● **RECORD EXTRACTS**

■ ■ ■ ■ ■

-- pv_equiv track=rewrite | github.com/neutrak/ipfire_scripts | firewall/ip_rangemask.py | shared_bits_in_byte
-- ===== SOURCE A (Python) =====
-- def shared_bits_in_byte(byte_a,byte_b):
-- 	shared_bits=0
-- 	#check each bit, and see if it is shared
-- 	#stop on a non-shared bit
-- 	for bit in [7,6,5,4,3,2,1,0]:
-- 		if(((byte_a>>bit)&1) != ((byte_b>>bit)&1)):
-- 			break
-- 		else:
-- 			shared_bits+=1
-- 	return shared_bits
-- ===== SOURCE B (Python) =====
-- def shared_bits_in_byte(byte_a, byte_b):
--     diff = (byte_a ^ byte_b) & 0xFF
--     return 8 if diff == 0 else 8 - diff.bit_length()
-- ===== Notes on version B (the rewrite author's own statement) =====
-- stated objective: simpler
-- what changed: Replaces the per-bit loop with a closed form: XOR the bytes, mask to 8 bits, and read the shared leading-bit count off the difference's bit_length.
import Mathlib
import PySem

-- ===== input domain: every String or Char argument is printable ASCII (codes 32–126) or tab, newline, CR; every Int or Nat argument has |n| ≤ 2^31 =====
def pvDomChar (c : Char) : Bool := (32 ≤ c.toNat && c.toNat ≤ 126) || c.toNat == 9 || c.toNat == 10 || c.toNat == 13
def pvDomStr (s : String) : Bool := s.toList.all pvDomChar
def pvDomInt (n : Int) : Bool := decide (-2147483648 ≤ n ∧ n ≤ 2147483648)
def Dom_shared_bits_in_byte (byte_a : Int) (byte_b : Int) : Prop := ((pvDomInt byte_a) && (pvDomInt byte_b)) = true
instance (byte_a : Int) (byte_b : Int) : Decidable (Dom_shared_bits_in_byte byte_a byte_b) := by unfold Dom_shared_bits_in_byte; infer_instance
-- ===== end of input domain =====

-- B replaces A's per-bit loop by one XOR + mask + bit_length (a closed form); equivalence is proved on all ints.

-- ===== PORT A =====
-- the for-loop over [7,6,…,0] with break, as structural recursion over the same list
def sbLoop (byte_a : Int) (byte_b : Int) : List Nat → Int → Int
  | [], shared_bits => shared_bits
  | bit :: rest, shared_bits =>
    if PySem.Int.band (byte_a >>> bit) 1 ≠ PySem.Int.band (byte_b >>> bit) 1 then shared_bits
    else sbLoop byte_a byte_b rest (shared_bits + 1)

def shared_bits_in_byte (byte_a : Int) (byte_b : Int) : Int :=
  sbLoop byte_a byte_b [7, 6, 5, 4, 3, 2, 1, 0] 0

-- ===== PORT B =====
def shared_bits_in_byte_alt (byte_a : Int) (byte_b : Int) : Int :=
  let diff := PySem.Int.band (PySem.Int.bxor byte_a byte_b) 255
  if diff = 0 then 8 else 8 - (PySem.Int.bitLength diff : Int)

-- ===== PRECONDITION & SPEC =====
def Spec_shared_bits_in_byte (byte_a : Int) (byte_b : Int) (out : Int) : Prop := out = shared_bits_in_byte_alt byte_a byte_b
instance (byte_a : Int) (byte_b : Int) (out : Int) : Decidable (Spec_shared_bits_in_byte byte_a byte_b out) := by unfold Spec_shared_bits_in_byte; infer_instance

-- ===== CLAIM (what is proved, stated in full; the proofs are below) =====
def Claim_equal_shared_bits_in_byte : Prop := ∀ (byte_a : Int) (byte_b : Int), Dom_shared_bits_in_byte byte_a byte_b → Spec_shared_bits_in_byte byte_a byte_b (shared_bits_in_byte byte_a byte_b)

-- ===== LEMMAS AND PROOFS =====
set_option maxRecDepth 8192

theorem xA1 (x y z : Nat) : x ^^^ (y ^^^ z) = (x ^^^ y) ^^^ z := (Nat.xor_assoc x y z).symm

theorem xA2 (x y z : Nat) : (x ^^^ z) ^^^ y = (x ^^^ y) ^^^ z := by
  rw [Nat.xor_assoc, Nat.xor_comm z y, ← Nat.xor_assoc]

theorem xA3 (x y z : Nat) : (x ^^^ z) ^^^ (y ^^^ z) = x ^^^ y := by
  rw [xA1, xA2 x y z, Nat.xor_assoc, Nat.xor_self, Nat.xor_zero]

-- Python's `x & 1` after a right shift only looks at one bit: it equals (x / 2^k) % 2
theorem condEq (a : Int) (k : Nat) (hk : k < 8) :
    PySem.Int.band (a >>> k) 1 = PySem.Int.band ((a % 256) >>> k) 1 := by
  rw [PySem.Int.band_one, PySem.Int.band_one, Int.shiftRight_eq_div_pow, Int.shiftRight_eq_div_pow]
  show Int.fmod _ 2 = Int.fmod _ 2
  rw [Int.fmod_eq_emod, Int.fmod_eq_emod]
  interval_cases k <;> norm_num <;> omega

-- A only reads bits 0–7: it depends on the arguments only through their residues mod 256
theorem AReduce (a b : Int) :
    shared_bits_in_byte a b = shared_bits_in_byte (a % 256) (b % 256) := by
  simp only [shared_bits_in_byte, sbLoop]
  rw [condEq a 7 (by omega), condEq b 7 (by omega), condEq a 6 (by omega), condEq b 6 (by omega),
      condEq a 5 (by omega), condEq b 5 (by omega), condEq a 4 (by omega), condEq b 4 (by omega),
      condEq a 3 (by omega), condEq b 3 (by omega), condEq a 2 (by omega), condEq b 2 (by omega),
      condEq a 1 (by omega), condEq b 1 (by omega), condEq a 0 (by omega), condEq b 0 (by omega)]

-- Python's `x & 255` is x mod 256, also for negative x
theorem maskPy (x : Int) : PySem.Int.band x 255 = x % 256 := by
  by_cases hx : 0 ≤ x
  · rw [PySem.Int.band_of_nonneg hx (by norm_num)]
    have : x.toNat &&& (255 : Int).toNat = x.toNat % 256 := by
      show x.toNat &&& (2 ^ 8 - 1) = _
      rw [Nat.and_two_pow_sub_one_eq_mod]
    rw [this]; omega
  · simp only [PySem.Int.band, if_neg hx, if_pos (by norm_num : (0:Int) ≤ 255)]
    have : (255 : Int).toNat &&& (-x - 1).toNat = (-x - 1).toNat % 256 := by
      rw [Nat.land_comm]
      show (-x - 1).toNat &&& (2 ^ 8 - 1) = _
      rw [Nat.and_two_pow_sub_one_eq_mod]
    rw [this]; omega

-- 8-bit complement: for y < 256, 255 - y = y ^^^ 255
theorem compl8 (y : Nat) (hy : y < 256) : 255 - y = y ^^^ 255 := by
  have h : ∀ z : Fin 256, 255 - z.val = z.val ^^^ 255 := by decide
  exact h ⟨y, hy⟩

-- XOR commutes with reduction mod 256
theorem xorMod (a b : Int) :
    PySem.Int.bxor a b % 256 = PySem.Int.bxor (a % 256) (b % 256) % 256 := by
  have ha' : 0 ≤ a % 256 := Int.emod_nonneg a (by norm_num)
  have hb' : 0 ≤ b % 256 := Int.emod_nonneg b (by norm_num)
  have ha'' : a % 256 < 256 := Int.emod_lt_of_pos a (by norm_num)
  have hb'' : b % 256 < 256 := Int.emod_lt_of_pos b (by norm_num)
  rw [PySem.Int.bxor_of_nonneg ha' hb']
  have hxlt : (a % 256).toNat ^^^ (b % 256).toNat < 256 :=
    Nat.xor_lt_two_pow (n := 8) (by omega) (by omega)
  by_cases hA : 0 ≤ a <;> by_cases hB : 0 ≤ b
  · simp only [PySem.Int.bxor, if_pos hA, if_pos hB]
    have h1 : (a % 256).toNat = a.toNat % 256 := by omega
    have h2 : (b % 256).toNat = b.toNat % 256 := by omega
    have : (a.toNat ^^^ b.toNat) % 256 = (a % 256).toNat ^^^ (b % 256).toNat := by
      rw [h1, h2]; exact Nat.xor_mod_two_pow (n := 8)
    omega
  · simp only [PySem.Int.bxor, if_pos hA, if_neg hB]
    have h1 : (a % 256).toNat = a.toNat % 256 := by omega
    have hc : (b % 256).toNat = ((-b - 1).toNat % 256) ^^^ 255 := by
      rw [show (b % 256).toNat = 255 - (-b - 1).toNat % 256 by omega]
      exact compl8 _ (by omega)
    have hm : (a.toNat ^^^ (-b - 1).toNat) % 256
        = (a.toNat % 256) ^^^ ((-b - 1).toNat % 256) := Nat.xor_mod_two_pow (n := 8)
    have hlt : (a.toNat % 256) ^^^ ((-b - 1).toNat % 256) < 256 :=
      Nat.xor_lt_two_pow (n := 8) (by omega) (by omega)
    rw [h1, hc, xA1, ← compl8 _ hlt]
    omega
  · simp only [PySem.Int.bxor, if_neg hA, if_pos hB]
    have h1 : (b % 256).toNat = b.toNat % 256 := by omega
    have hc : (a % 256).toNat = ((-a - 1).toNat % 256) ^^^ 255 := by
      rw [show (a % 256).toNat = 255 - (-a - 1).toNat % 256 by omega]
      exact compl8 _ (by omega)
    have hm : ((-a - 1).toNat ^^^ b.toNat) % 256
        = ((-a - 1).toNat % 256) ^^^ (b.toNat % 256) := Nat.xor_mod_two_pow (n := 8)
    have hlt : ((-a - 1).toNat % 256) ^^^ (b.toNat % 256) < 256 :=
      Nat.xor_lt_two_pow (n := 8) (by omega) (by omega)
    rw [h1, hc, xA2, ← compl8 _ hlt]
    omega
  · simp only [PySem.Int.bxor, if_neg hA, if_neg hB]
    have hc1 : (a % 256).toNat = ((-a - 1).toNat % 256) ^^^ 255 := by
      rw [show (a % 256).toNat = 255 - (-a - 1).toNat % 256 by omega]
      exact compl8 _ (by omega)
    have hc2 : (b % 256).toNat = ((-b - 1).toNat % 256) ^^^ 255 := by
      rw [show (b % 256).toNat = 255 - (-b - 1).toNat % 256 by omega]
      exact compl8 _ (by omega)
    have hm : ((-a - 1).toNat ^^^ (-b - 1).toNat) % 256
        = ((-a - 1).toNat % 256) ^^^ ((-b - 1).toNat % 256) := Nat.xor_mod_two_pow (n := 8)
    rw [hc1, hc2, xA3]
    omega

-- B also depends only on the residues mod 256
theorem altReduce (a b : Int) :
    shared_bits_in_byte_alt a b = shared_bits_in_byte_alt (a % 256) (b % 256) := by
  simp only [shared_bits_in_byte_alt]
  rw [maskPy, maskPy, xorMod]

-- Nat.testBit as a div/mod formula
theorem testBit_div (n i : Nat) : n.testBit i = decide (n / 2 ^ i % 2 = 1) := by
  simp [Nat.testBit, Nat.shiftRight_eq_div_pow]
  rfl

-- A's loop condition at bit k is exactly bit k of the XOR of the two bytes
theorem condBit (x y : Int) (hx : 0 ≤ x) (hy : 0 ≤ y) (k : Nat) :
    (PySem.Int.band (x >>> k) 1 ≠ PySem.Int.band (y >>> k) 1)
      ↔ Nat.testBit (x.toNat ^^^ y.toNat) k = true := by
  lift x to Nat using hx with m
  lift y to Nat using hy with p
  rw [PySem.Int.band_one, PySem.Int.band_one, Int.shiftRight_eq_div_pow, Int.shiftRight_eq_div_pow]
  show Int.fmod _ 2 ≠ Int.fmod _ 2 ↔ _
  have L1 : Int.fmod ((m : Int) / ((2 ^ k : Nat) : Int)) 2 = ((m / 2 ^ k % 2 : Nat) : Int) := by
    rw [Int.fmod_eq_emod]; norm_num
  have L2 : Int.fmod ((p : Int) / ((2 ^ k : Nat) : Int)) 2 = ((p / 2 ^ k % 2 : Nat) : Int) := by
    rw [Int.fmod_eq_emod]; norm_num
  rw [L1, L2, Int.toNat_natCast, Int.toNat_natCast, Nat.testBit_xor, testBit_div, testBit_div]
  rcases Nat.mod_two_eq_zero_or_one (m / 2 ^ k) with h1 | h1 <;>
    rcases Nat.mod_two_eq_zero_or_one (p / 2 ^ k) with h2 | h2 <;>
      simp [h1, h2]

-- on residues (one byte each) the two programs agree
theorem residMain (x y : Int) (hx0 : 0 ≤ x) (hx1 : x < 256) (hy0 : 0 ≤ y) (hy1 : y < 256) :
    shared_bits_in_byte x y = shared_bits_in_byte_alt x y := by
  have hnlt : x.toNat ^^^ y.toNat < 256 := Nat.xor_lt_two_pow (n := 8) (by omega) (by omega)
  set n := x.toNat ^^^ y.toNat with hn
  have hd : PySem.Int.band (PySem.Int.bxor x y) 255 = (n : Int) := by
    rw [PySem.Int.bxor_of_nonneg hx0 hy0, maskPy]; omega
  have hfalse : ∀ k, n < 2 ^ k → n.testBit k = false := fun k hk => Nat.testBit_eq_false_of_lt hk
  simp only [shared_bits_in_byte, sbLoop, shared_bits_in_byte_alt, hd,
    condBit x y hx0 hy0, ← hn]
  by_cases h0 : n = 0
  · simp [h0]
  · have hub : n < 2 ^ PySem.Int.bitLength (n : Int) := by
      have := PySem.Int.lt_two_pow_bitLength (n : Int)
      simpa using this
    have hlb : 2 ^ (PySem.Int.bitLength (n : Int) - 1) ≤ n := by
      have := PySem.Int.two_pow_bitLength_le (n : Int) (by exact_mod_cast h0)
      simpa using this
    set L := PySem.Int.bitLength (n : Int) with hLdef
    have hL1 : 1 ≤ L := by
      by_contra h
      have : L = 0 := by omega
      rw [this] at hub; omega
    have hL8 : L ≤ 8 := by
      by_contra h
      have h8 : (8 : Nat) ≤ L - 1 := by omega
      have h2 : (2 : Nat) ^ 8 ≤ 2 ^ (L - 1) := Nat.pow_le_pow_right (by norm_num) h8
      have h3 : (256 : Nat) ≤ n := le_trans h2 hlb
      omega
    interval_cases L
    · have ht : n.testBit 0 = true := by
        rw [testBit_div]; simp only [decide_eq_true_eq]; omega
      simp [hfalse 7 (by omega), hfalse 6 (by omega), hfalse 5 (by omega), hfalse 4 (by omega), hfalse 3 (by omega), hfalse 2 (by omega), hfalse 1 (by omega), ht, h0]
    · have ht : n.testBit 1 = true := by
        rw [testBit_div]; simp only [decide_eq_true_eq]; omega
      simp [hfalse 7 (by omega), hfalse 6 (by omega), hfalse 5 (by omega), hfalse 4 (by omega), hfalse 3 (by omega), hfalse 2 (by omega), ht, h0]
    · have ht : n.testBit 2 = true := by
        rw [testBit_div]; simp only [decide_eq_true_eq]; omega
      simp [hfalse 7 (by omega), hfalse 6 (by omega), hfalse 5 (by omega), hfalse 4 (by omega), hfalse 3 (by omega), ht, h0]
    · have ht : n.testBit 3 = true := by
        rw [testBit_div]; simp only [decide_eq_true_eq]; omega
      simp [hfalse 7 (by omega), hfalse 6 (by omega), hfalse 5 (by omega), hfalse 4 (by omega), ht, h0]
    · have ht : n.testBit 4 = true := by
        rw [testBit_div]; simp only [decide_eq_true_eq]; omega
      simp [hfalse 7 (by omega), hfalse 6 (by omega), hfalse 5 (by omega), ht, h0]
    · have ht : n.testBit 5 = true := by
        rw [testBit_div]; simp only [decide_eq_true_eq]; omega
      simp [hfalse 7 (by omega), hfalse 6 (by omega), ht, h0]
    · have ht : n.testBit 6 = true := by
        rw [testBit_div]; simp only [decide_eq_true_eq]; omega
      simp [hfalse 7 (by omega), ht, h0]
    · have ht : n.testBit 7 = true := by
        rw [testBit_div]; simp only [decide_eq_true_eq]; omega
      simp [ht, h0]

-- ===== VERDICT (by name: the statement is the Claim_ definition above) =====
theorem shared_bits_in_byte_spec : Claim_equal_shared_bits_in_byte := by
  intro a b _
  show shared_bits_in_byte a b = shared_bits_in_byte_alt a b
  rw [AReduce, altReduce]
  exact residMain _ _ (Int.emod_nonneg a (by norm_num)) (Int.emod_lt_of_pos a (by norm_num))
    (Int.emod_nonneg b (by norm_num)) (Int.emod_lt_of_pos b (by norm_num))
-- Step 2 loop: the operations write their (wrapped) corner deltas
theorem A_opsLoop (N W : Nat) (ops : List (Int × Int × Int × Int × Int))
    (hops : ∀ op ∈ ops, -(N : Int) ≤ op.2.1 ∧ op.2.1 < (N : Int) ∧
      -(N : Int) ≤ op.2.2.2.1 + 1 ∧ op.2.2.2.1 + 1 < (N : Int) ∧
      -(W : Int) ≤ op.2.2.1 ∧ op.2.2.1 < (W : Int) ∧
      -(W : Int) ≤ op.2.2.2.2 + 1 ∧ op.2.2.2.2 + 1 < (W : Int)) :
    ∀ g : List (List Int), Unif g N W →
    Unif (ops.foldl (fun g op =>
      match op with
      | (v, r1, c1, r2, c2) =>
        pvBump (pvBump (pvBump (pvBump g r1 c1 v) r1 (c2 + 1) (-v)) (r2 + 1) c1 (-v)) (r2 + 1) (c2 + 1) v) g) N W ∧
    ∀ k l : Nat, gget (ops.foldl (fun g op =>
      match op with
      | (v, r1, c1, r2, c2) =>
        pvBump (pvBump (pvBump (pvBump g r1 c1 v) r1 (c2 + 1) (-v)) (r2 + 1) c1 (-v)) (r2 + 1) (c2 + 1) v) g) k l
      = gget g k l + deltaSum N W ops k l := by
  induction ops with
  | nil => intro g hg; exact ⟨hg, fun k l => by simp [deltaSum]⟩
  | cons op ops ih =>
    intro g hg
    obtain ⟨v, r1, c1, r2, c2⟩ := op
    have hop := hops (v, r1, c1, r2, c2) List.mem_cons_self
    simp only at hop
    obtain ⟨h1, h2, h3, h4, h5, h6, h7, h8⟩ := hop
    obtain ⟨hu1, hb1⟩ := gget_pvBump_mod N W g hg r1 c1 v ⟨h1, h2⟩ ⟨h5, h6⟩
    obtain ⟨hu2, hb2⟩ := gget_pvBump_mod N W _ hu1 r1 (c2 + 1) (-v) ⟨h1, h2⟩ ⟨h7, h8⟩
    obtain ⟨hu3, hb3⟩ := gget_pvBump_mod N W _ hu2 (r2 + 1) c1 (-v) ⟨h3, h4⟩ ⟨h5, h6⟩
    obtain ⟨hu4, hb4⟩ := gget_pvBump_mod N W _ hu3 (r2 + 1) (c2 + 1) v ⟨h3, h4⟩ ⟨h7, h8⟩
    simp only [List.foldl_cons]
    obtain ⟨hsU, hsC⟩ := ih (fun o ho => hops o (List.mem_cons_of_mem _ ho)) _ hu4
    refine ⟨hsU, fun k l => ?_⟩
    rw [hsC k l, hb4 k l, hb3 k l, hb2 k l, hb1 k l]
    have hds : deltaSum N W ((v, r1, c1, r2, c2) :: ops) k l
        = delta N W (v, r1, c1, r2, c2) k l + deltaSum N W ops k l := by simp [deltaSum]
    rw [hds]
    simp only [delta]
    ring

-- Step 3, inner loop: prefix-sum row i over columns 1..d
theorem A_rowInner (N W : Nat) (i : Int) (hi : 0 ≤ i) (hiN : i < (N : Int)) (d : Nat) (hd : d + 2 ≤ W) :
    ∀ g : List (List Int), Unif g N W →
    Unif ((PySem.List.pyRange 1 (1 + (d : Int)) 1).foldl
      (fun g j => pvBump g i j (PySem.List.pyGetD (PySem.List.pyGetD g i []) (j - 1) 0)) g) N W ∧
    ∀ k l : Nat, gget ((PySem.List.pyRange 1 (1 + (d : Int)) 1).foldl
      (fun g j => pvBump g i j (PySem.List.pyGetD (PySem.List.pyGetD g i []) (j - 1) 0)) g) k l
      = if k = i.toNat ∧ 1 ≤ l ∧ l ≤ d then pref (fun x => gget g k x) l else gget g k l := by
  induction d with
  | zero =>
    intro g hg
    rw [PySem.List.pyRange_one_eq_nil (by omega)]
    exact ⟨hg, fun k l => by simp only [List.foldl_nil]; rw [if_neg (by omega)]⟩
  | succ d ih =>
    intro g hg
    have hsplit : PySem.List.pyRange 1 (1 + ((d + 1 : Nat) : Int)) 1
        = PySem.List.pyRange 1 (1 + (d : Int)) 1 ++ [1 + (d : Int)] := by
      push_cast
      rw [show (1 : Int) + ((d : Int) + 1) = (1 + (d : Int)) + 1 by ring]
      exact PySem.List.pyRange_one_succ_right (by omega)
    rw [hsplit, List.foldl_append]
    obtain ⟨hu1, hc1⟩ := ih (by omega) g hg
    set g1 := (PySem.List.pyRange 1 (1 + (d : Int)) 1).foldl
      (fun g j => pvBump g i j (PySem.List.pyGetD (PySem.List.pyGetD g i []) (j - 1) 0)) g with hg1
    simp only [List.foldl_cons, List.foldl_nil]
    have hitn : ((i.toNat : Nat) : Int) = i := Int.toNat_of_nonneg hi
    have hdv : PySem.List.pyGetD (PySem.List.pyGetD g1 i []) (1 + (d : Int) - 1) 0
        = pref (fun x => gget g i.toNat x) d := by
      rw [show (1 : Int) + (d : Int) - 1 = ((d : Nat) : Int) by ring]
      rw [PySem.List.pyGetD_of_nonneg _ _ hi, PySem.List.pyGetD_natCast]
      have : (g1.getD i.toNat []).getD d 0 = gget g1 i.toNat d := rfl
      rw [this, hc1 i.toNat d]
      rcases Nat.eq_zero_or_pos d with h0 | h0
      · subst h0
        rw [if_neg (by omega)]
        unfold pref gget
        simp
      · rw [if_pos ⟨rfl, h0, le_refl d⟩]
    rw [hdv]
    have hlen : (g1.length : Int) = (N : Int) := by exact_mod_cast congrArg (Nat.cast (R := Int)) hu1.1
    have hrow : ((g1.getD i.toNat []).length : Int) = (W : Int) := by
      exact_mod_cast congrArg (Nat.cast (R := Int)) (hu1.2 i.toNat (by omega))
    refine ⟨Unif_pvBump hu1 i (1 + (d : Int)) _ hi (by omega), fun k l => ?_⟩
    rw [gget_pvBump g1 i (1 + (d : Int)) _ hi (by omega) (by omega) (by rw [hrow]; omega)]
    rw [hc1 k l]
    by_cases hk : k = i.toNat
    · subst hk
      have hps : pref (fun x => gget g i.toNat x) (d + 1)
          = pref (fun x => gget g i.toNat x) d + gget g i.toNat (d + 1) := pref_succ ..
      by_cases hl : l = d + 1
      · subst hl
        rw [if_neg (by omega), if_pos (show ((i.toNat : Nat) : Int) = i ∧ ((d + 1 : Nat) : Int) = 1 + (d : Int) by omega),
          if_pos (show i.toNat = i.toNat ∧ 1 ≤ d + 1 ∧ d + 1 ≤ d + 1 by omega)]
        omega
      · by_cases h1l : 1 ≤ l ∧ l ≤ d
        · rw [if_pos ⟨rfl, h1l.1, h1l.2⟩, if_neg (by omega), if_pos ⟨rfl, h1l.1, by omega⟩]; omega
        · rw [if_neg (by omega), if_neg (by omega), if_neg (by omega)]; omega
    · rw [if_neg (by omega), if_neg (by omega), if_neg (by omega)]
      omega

■ ■ ■ ■ ■

● **WHAT IS EXPECTED**
Give only the lines from the one holding "-(W : Int) ≤ op.2.2.1" through the one holding "1) v) g) k l", each restated exactly as it appears above.

● **SOLUTION TO THIS PROBLEM**
      -(W : Int) ≤ op.2.2.1 ∧ op.2.2.1 < (W : Int) ∧
      -(W : Int) ≤ op.2.2.2.2 + 1 ∧ op.2.2.2.2 + 1 < (W : Int)) :
    ∀ g : List (List Int), Unif g N W →
    Unif (ops.foldl (fun g op =>
      match op with
      | (v, r1, c1, r2, c2) =>
        pvBump (pvBump (pvBump (pvBump g r1 c1 v) r1 (c2 + 1) (-v)) (r2 + 1) c1 (-v)) (r2 + 1) (c2 + 1) v) g) N W ∧
    ∀ k l : Nat, gget (ops.foldl (fun g op =>
      match op with
      | (v, r1, c1, r2, c2) =>
        pvBump (pvBump (pvBump (pvBump g r1 c1 v) r1 (c2 + 1) (-v)) (r2 + 1) c1 (-v)) (r2 + 1) (c2 + 1) v) g) k l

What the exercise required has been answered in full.